10% of 20,000. That $1,000 can mean the difference between eating, paying the rent, paying the utilities, et cetera.

10% of 2,000,000. Being left with $1.8 million, that person can still live in opulence. It doesn't make a dent.

First the pickybutt in me has to note that it is $2,000 but I'm sure you meant that anyway.

Second what if the $20,000 was being paid to someone living on government land in a travel trailer or motorhome. Then it would cover them just fine.

Finally, most people making that level of income do not make in consistantly. Everyone has good years and bad years and when you are in the investor class versus the salary class, this becomes profoundly true. Many folks making this type of money are entertainers, athletes, you name it. It becomes more like a windfall and might represent only a few years of their lives where they earned that.

Take the esteemed Steve Jobs and his journey. He was pushed out of Apple. He took his money and went on to create or fund other companies like NeXT and Pixar.
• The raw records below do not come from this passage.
-- pv_equiv track=rewrite | github.com/sounmind/algorithm-practice-collection | level_1/Pg_12930.py | solution
-- ===== SOURCE A (Python) =====
-- def solution(s):
--     answer = ''
--     s = s.split(" ")
--     for word in s:
--         for i, char in enumerate(word):
--             answer += char.upper() if i%2==0 else char.lower()
--         answer += ' '
--     return answer[:-1]+"end"
-- ===== SOURCE B (Python) =====
-- def solution(s):
--     out = []
--     i = 0
--     for ch in s:
--         if ch == ' ':
--             out.append(' ')
--             i = 0
--         else:
--             out.append(ch.upper() if i % 2 == 0 else ch.lower())
--             i += 1
--     return ''.join(out) + "end"
-- ===== Notes on version B (the rewrite author's own statement) =====
-- stated objective: simpler
-- what changed: Replaces split-into-words plus nested enumerate loops plus trailing-space slice with one left-to-right scan keeping a parity counter that resets at each space, so no word list, no inner loop and no [:-1] fix-up are needed.
import Mathlib
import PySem

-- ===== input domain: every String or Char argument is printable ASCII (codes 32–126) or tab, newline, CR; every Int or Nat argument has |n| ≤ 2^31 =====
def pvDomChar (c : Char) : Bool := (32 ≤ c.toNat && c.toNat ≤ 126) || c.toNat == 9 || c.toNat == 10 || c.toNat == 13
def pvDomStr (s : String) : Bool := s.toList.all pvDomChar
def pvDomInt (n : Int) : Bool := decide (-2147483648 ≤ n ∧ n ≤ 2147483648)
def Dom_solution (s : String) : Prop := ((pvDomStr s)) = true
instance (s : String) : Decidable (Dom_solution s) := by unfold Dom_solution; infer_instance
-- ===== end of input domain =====

-- B replaces A's split-into-words + nested enumerate loops + trailing-space slice by one
-- left-to-right scan with a parity counter that resets at each space (objective: simpler).

-- ===== PORT A =====
def solution (s : String) : String :=
  String.ofList
    (PySem.List.slice
      ((PySem.Chars.splitOn s.toList " ".toList).foldl (fun answer word =>
        ((PySem.List.enumerate word 0).foldl (fun a p =>
          a ++ [if PySem.Int.mod p.1 2 == 0 then PySem.Chars.upperChar p.2
                else PySem.Chars.lowerChar p.2]) answer) ++ [' ']) [])
      none (some (-1)) ++ "end".toList)

-- ===== PORT B =====
def solution_alt (s : String) : String :=
  String.ofList
    ((s.toList.foldl (fun (st : List Char × Nat) ch =>
        if ch == ' ' then (st.1 ++ [' '], 0)
        else (st.1 ++ [if st.2 % 2 == 0 then PySem.Chars.upperChar ch
                       else PySem.Chars.lowerChar ch], st.2 + 1))
      ([], 0)).1 ++ "end".toList)

-- ===== PRECONDITION & SPEC =====
def Spec_solution (s : String) (out : String) : Prop := out = solution_alt s
instance (s : String) (out : String) : Decidable (Spec_solution s out) := by unfold Spec_solution; infer_instance

-- ===== CLAIM (what is proved, stated in full; the proofs are below) =====
def Claim_equal_solution : Prop := ∀ (s : String), Dom_solution s → Spec_solution s (solution s)

-- ===== LEMMAS AND PROOFS =====

-- zigzag-case a word, starting the parity counter at i
def zc (i : Nat) (c : Char) : Char :=
  if i % 2 == 0 then PySem.Chars.upperChar c else PySem.Chars.lowerChar c

def zigFrom (i : Nat) : List Char → List Char
  | [] => []
  | c :: t => zc i c :: zigFrom (i + 1) t

-- structural characterisation of s.split(" ")
def mySplit : List Char → List (List Char)
  | [] => [[]]
  | c :: t =>
    if c = ' ' then [] :: mySplit t
    else match mySplit t with
      | [] => [[c]]
      | w :: ws => (c :: w) :: ws

def consHead (p : List Char) : List (List Char) → List (List Char)
  | [] => [p]
  | w :: ws => (p ++ w) :: ws

-- A's words joined by single spaces, first word's counter starting at i
def zjoin (i : Nat) : List (List Char) → List Char
  | [] => []
  | [w] => zigFrom i w
  | w :: ws => zigFrom i w ++ ' ' :: zjoin 0 ws

-- B's output characters, counter starting at i
def Bcore (i : Nat) : List Char → List Char
  | [] => []
  | c :: t => if c = ' ' then ' ' :: Bcore 0 t else zc i c :: Bcore (i + 1) t

-- final value of B's counter
def cntEnd (i : Nat) : List Char → Nat
  | [] => i
  | c :: t => if c = ' ' then cntEnd 0 t else cntEnd (i + 1) t

theorem mySplit_ne_nil (l : List Char) : mySplit l ≠ [] := by
  cases l with
  | nil => simp [mySplit]
  | cons c t =>
    simp only [mySplit]
    split
    · simp
    · split <;> simp

theorem go_eq (fuel : Nat) (l cur : List Char) (acc : List (List Char))
    (h : l.length < fuel) :
    PySem.Chars.splitOn.go [' '] fuel l cur acc
      = acc.reverse ++ consHead cur.reverse (mySplit l) := by
  induction fuel generalizing l cur acc with
  | zero => omega
  | succ f ih =>
    cases l with
    | nil => simp [PySem.Chars.splitOn.go, mySplit, consHead]
    | cons c rest =>
      by_cases hc : c = ' '
      · subst hc
        have hp : [' '].isPrefixOf (' ' :: rest) = true := by
          simp [List.isPrefixOf]
        rw [PySem.Chars.splitOn.go]
        simp only [hp, if_true, List.length_singleton, List.drop_succ_cons,
          List.drop_zero]
        rw [ih rest [] (cur.reverse :: acc) (by simpa using Nat.lt_of_succ_lt_succ (by simpa using h))]
        have hne := mySplit_ne_nil rest
        cases hms : mySplit rest with
        | nil => exact absurd hms hne
        | cons w ws => simp [mySplit, hms, consHead]
      · have hp : [' '].isPrefixOf (c :: rest) = false := by
          simp [List.isPrefixOf, Ne.symm hc]
        rw [PySem.Chars.splitOn.go]
        simp only [hp, Bool.false_eq_true, if_false]
        rw [ih rest (c :: cur) acc (by simpa using Nat.lt_of_succ_lt_succ (by simpa using h))]
        have hne := mySplit_ne_nil rest
        cases hms : mySplit rest with
        | nil => exact absurd hms hne
        | cons w ws => simp [mySplit, hms, hc, consHead, List.reverse_cons]

theorem splitOn_space (l : List Char) :
    PySem.Chars.splitOn l [' '] = mySplit l := by
  rw [PySem.Chars.splitOn, go_eq (l.length + 1) l [] [] (by omega)]
  have hne := mySplit_ne_nil l
  cases hms : mySplit l with
  | nil => exact absurd hms hne
  | cons w ws => simp [consHead]

theorem enum_map (w : List Char) (n : Nat) :
    (PySem.List.enumerate w (n : Int)).map (fun p =>
        if PySem.Int.mod p.1 2 == 0 then PySem.Chars.upperChar p.2
        else PySem.Chars.lowerChar p.2) = zigFrom n w := by
  induction w generalizing n with
  | nil => simp [PySem.List.enumerate, zigFrom]
  | cons c t ih =>
    rw [PySem.List.enumerate_cons]
    have hcast : (n : Int) + 1 = ((n + 1 : Nat) : Int) := by push_cast; ring
    have hmod : PySem.Int.mod (n : Int) 2 = ((n % 2 : Nat) : Int) := by
      exact_mod_cast PySem.Int.mod_natCast n 2
    rw [List.map_cons, hcast, ih]
    simp only [zigFrom]
    rcases Nat.mod_two_eq_zero_or_one n with h | h <;>
      · rw [hmod, h]; simp [zc, h]

theorem flat_dropLast (ws : List (List Char)) (h : ws ≠ []) :
    (ws.flatMap (fun w => zigFrom 0 w ++ [' '])).dropLast = zjoin 0 ws := by
  induction ws with
  | nil => exact absurd rfl h
  | cons w rest ih =>
    cases rest with
    | nil => simp [zjoin]
    | cons w2 t =>
      have hne : ((w2 :: t).flatMap (fun w => zigFrom 0 w ++ [' '])) ≠ [] := by
        simp [List.flatMap_cons]
      rw [List.flatMap_cons, List.dropLast_append_of_ne_nil hne, ih (by simp)]
      simp [zjoin]

theorem zjoin_mySplit (l : List Char) (i : Nat) :
    zjoin i (mySplit l) = Bcore i l := by
  induction l generalizing i with
  | nil => simp [mySplit, zjoin, zigFrom, Bcore]
  | cons c t ih =>
    by_cases hc : c = ' '
    · subst hc
      have hne := mySplit_ne_nil t
      cases hms : mySplit t with
      | nil => exact absurd hms hne
      | cons w ws =>
        simp only [mySplit, hms, Bcore]
        cases ws with
        | nil => simp [zjoin, zigFrom, ← hms, ih]
        | cons w2 t2 => simp [zjoin, zigFrom, ← hms, ih]
    · have hne := mySplit_ne_nil t
      cases hms : mySplit t with
      | nil => exact absurd hms hne
      | cons w ws =>
        have h2 := ih (i + 1)
        rw [hms] at h2
        simp only [mySplit, hc, if_false, hms, Bcore]
        cases ws with
        | nil =>
          simp only [zjoin] at h2
          simp [zjoin, zigFrom, h2]
        | cons w2 t2 =>
          simp only [zjoin] at h2
          simp only [zjoin, zigFrom, List.cons_append, h2]

theorem Bfold (l : List Char) (acc : List Char) (i : Nat) :
    l.foldl (fun (st : List Char × Nat) ch =>
      if ch == ' ' then (st.1 ++ [' '], 0)
      else (st.1 ++ [if st.2 % 2 == 0 then PySem.Chars.upperChar ch
                     else PySem.Chars.lowerChar ch], st.2 + 1)) (acc, i)
    = (acc ++ Bcore i l, cntEnd i l) := by
  induction l generalizing acc i with
  | nil => simp [Bcore, cntEnd]
  | cons c t ih =>
    rw [List.foldl_cons]
    by_cases hc : c = ' '
    · rw [if_pos (by simp [hc]), ih]
      simp [Bcore, cntEnd, hc]
    · rw [if_neg (by simp [hc]), ih]
      simp [Bcore, cntEnd, hc, zc]

-- ===== VERDICT (by name: the statement is the Claim_ definition above) =====
theorem solution_spec : Claim_equal_solution := by
  intro s _
  unfold Spec_solution solution solution_alt
  rw [Bfold]
  have h1 : ∀ (acc : List Char),
      ∀ w ∈ PySem.Chars.splitOn s.toList " ".toList,
      ((PySem.List.enumerate w 0).foldl (fun a p =>
          a ++ [if PySem.Int.mod p.1 2 == 0 then PySem.Chars.upperChar p.2
                else PySem.Chars.lowerChar p.2]) acc) ++ [' ']
        = acc ++ (zigFrom 0 w ++ [' ']) := by
    intro acc w _
    rw [PySem.List.foldl_append_singleton_eq_map
      (fun p : Int × Char =>
        if PySem.Int.mod p.1 2 == 0 then PySem.Chars.upperChar p.2
        else PySem.Chars.lowerChar p.2) (PySem.List.enumerate w 0) acc]
    have h0 := enum_map w 0
    simp only [Nat.cast_zero] at h0
    rw [h0, List.append_assoc]
  rw [PySem.List.foldl_congr_mem _ _ _ _ h1,
    PySem.List.foldl_append_eq_flatMap (fun w => zigFrom 0 w ++ [' ']),
    PySem.List.slice_to_neg_one, List.nil_append,
    show (" ".toList : List Char) = [' '] from by decide,
    splitOn_space, flat_dropLast _ (mySplit_ne_nil s.toList), zjoin_mySplit]
  simp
What if the benevolent government had simply declared one time winning the lottery was enough, and that he ought to give them 80-90% of the "winnings" because he could still live well for the rest of his life per their reasoning.

Where would Apple be now? Where would all the wealth and innovation that has happened be now? Do you think the government can give us that instead?

Quote:
Originally Posted by BR View Post

Why not work with me to find out since you now see that SAME NUMBER doesn't mean EQUALITY?

I think he meant that you were gettint started trying to explain, not that he agrees with your claims.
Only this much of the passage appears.